WORK INSTRUCTION:
Reproduce the data below line by line, from its first line to the line with "only valid characters.", both included, and nothing past that point.

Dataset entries
——
-- pv_equiv track=rewrite | github.com/HongnamKim/Algorithm | python/뉴스_클러스터링.py | to_bigrams
-- ===== SOURCE A (Python) =====
-- def to_bigrams(s):
--     s = s.lower()
--     out = []
--     for i in range(len(s) - 1):
--         a, b = s[i], s[i + 1]
--         if a.isalpha() and b.isalpha() and a.isascii() and b.isascii():
--             out.append(a + b)
--     return out
-- ===== SOURCE B (Python) =====
-- def to_bigrams(s):
--     s = s.lower()
--     # Phase 1: split s into maximal runs of ASCII-alphabetic characters.
--     runs = []
--     cur = ""
--     for c in s:
--         if c.isalpha() and c.isascii():
--             cur += c
--         elif cur:
--             runs.append(cur)
--             cur = ""
--     if cur:
--         runs.append(cur)
--     # Phase 2: every run of length L contributes its L-1 adjacent pairs;
--     # no validity test is needed here, runs contain only valid characters.
--     return [a + b for r in runs for a, b in zip(r, r[1:])]
-- ===== Notes on version B (the rewrite author's own statement) =====
-- stated objective: alternative
-- what changed: Instead of testing both characters of every adjacent pair, B first tokenizes the string into maximal runs of ASCII-alphabetic characters, then emits the adjacent pairs inside each run with no per-pair validity test.
import Mathlib
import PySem

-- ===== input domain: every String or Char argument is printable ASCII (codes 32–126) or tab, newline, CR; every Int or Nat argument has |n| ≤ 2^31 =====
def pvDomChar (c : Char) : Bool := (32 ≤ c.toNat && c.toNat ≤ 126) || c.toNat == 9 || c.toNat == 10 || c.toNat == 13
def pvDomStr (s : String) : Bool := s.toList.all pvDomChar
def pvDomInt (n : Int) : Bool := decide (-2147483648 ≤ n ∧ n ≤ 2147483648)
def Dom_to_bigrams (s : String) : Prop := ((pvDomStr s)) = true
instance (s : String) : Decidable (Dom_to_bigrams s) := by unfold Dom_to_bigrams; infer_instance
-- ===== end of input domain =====

-- B replaces A's per-pair double validity test by a two-phase algorithm: tokenize the
-- lowered string into maximal runs of ASCII-alphabetic characters, then emit the
-- adjacent pairs inside each run (no validity test in the second phase). Same cost.

-- c.isascii(): codepoint < 128 (hand port, exact: Python tests ord(c) < 0x80)
def pyIsascii (c : Char) : Bool := c.toNat < 128

-- ===== PORT A =====
def to_bigrams (s : String) : List String :=
  let cs := PySem.Chars.lower s.toList
  (PySem.List.pyRange 0 ((cs.length : Int) - 1) 1).foldl
    (fun out i =>
      let a := PySem.List.pyGetD cs i ' '
      let b := PySem.List.pyGetD cs (i + 1) ' '
      if PySem.Chars.isalpha a && PySem.Chars.isalpha b && pyIsascii a && pyIsascii b then
        out ++ [String.mk [a, b]]
      else out) []

-- ===== PORT B =====
def bigramOk (c : Char) : Bool := PySem.Chars.isalpha c && pyIsascii c

-- one step of B's phase 1: state is (runs so far, current run)
def runStep (st : List (List Char) × List Char) (c : Char) : List (List Char) × List Char :=
  if bigramOk c then (st.1, st.2 ++ [c])
  else if st.2 ≠ [] then (st.1 ++ [st.2], [])
  else st

-- phase 2: the adjacent pairs of one run
def runBigrams (r : List Char) : List String :=
  (r.zip r.tail).map (fun p => String.mk [p.1, p.2])

def to_bigrams_alt (s : String) : List String :=
  let cs := PySem.Chars.lower s.toList
  let st := cs.foldl runStep ([], [])
  let runs := if st.2 ≠ [] then st.1 ++ [st.2] else st.1
  runs.flatMap runBigrams

-- ===== PRECONDITION & SPEC =====
def Spec_to_bigrams (s : String) (out : List String) : Prop := out = to_bigrams_alt s
instance (s : String) (out : List String) : Decidable (Spec_to_bigrams s out) := by unfold Spec_to_bigrams; infer_instance

-- ===== CLAIM (what is proved, stated in full; the proofs are below) =====
def Claim_equal_to_bigrams : Prop := ∀ (s : String), Dom_to_bigrams s → Spec_to_bigrams s (to_bigrams s)

-- ===== LEMMAS AND PROOFS =====

-- the common middle form: bigrams as a zip-filter-map over adjacent pairs
def zf (cs : List Char) : List String :=
  ((cs.zip cs.tail).filter (fun p => bigramOk p.1 && bigramOk p.2)).map
    (fun p => String.mk [p.1, p.2])

-- A's Nat-indexed loop equals the zip-filter-map form, accumulator generalized
theorem bigrams_aux (cs : List Char) (out : List String) :
    (List.range (cs.length - 1)).foldl
      (fun o k =>
        if PySem.Chars.isalpha (cs.getD k ' ') && PySem.Chars.isalpha (cs.getD (k + 1) ' ')
            && pyIsascii (cs.getD k ' ') && pyIsascii (cs.getD (k + 1) ' ') then
          o ++ [String.mk [cs.getD k ' ', cs.getD (k + 1) ' ']]
        else o) out
    = out ++ zf cs := by
  induction cs generalizing out with
  | nil => simp [zf]
  | cons c cs ih =>
    cases cs with
    | nil => simp [zf]
    | cons b rest =>
      have hr : (c :: b :: rest : List Char).length - 1 = rest.length + 1 := by simp
      rw [hr]
      rw [List.range_succ_eq_map, List.foldl_cons, List.foldl_map]
      simp only [List.getD_cons_zero, List.getD_cons_succ]
      simp only [List.length_cons, Nat.add_sub_cancel, List.getD_cons_succ] at ih
      have hz : (c :: b :: rest).zip (c :: b :: rest).tail
          = (c, b) :: ((b :: rest).zip (b :: rest).tail) := by simp [List.zip]
      by_cases h : (PySem.Chars.isalpha c && PySem.Chars.isalpha b
          && pyIsascii c && pyIsascii b) = true
      · rw [if_pos h, ih, List.append_assoc]
        congr 1
        simp only [Bool.and_eq_true] at h
        obtain ⟨⟨⟨h1, h2⟩, h3⟩, h4⟩ := h
        rw [zf, zf, hz, List.filter_cons_of_pos (by simp [bigramOk, h1, h2, h3, h4]),
          List.map_cons]
        simp
      · rw [if_neg h, ih]
        congr 1
        rw [zf, zf, hz, List.filter_cons_of_neg]
        simp only [bigramOk, Bool.and_eq_true] at h ⊢
        tauto

-- A equals zf on the lowered character list
theorem a_eq_zf (cs : List Char) :
    (PySem.List.pyRange 0 ((cs.length : Int) - 1) 1).foldl
      (fun out i =>
        let a := PySem.List.pyGetD cs i ' '
        let b := PySem.List.pyGetD cs (i + 1) ' '
        if PySem.Chars.isalpha a && PySem.Chars.isalpha b && pyIsascii a && pyIsascii b then
          out ++ [String.mk [a, b]]
        else out) []
    = zf cs := by
  cases cs with
  | nil => simp [PySem.List.pyRange_one_eq_nil, zf]
  | cons c t =>
    rw [show (((c :: t).length : Int) - 1) = ((t.length : Nat) : Int) by simp]
    rw [PySem.List.pyRange_zero_nat, List.foldl_map]
    simp only [← Nat.cast_add_one, PySem.List.pyGetD_natCast]
    have h := bigrams_aux (c :: t) []
    simpa using h

-- unfolding zf on two or more leading characters
theorem zf_cons_cons (a b : Char) (l : List Char) :
    zf (a :: b :: l)
      = (if bigramOk a && bigramOk b then [String.mk [a, b]] else []) ++ zf (b :: l) := by
  by_cases h : (bigramOk a && bigramOk b) = true
  · simp [zf, List.zip, h]
  · simp [zf, List.zip, h]

-- an invalid first character contributes nothing
theorem zf_cons_not (c : Char) (cs : List Char) (h : bigramOk c = false) :
    zf (c :: cs) = zf cs := by
  cases cs with
  | nil => simp [zf]
  | cons b t => rw [zf_cons_cons, h]; simp

-- a valid run followed by an invalid character contributes exactly its own pairs
theorem zf_run (cur : List Char) (c : Char) (cs : List Char)
    (hall : ∀ x ∈ cur, bigramOk x = true) (hc : bigramOk c = false) :
    zf (cur ++ c :: cs) = runBigrams cur ++ zf cs := by
  induction cur with
  | nil => simpa [runBigrams] using zf_cons_not c cs hc
  | cons x cur ih =>
    have hx : bigramOk x = true := hall x (by simp)
    have hall' : ∀ y ∈ cur, bigramOk y = true := fun y hy => hall y (by simp [hy])
    cases cur with
    | nil =>
      rw [List.cons_append, List.nil_append, zf_cons_cons, hc]
      simp [zf_cons_not c cs hc, runBigrams]
    | cons y t =>
      have hy : bigramOk y = true := hall' y (by simp)
      rw [List.cons_append, List.cons_append, zf_cons_cons, hx, hy]
      rw [show (y :: t) ++ c :: cs = (y :: t) ++ c :: cs from rfl] at ih
      rw [← List.cons_append, ih hall']
      simp [runBigrams, List.zip]
      
-- a fully valid list keeps all its adjacent pairs
theorem zf_all (cur : List Char) (hall : ∀ x ∈ cur, bigramOk x = true) :
    zf cur = runBigrams cur := by
  unfold zf runBigrams
  congr 1
  apply List.filter_eq_self.mpr
  intro p hp
  obtain ⟨h1, h2⟩ := List.of_mem_zip hp
  simp [hall p.1 h1, hall p.2 (List.mem_of_mem_tail h2)]

-- B's fold with its invariant: the current run holds only valid characters
theorem b_main (cs : List Char) : ∀ (runs : List (List Char)) (cur : List Char),
    (∀ x ∈ cur, bigramOk x = true) →
    (let st := cs.foldl runStep (runs, cur)
     (if st.2 ≠ [] then st.1 ++ [st.2] else st.1).flatMap runBigrams)
    = runs.flatMap runBigrams ++ zf (cur ++ cs) := by
  induction cs with
  | nil =>
    intro runs cur hall
    simp only [List.foldl_nil, List.append_nil]
    rw [zf_all cur hall]
    by_cases h : cur = []
    · simp [h, runBigrams]
    · simp [h]
  | cons c cs ih =>
    intro runs cur hall
    simp only [List.foldl_cons]
    by_cases hc : bigramOk c = true
    · rw [show runStep (runs, cur) c = (runs, cur ++ [c]) by simp [runStep, hc]]
      have hall' : ∀ x ∈ cur ++ [c], bigramOk x = true := by
        intro x hx
        rcases List.mem_append.mp hx with h | h
        · exact hall x h
        · simp at h; subst h; exact hc
      rw [ih runs (cur ++ [c]) hall']
      simp
    · have hc' : bigramOk c = false := by simpa using hc
      by_cases hcur : cur = []
      · subst hcur
        rw [show runStep (runs, ([] : List Char)) c = (runs, []) by simp [runStep, hc']]
        rw [ih runs [] (by simp)]
        simp [zf_cons_not c cs hc']
      · rw [show runStep (runs, cur) c = (runs ++ [cur], []) by simp [runStep, hc', hcur]]
        rw [ih (runs ++ [cur]) [] (by simp)]
        rw [zf_run cur c cs hall hc']
        simp

-- ===== VERDICT (by name: the statement is the Claim_ definition above) =====
theorem to_bigrams_spec : Claim_equal_to_bigrams := by
  intro s _
  unfold Spec_to_bigrams to_bigrams to_bigrams_alt
  rw [a_eq_zf]
  have h := b_main (PySem.Chars.lower s.toList) [] [] (by simp)
  simpa using h.symm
——
RESPONSE TO THIS TASK:
-- pv_equiv track=rewrite | github.com/HongnamKim/Algorithm | python/뉴스_클러스터링.py | to_bigrams
-- ===== SOURCE A (Python) =====
-- def to_bigrams(s):
--     s = s.lower()
--     out = []
--     for i in range(len(s) - 1):
--         a, b = s[i], s[i + 1]
--         if a.isalpha() and b.isalpha() and a.isascii() and b.isascii():
--             out.append(a + b)
--     return out
-- ===== SOURCE B (Python) =====
-- def to_bigrams(s):
--     s = s.lower()
--     # Phase 1: split s into maximal runs of ASCII-alphabetic characters.
--     runs = []
--     cur = ""
--     for c in s:
--         if c.isalpha() and c.isascii():
--             cur += c
--         elif cur:
--             runs.append(cur)
--             cur = ""
--     if cur:
--         runs.append(cur)
--     # Phase 2: every run of length L contributes its L-1 adjacent pairs;
--     # no validity test is needed here, runs contain only valid characters.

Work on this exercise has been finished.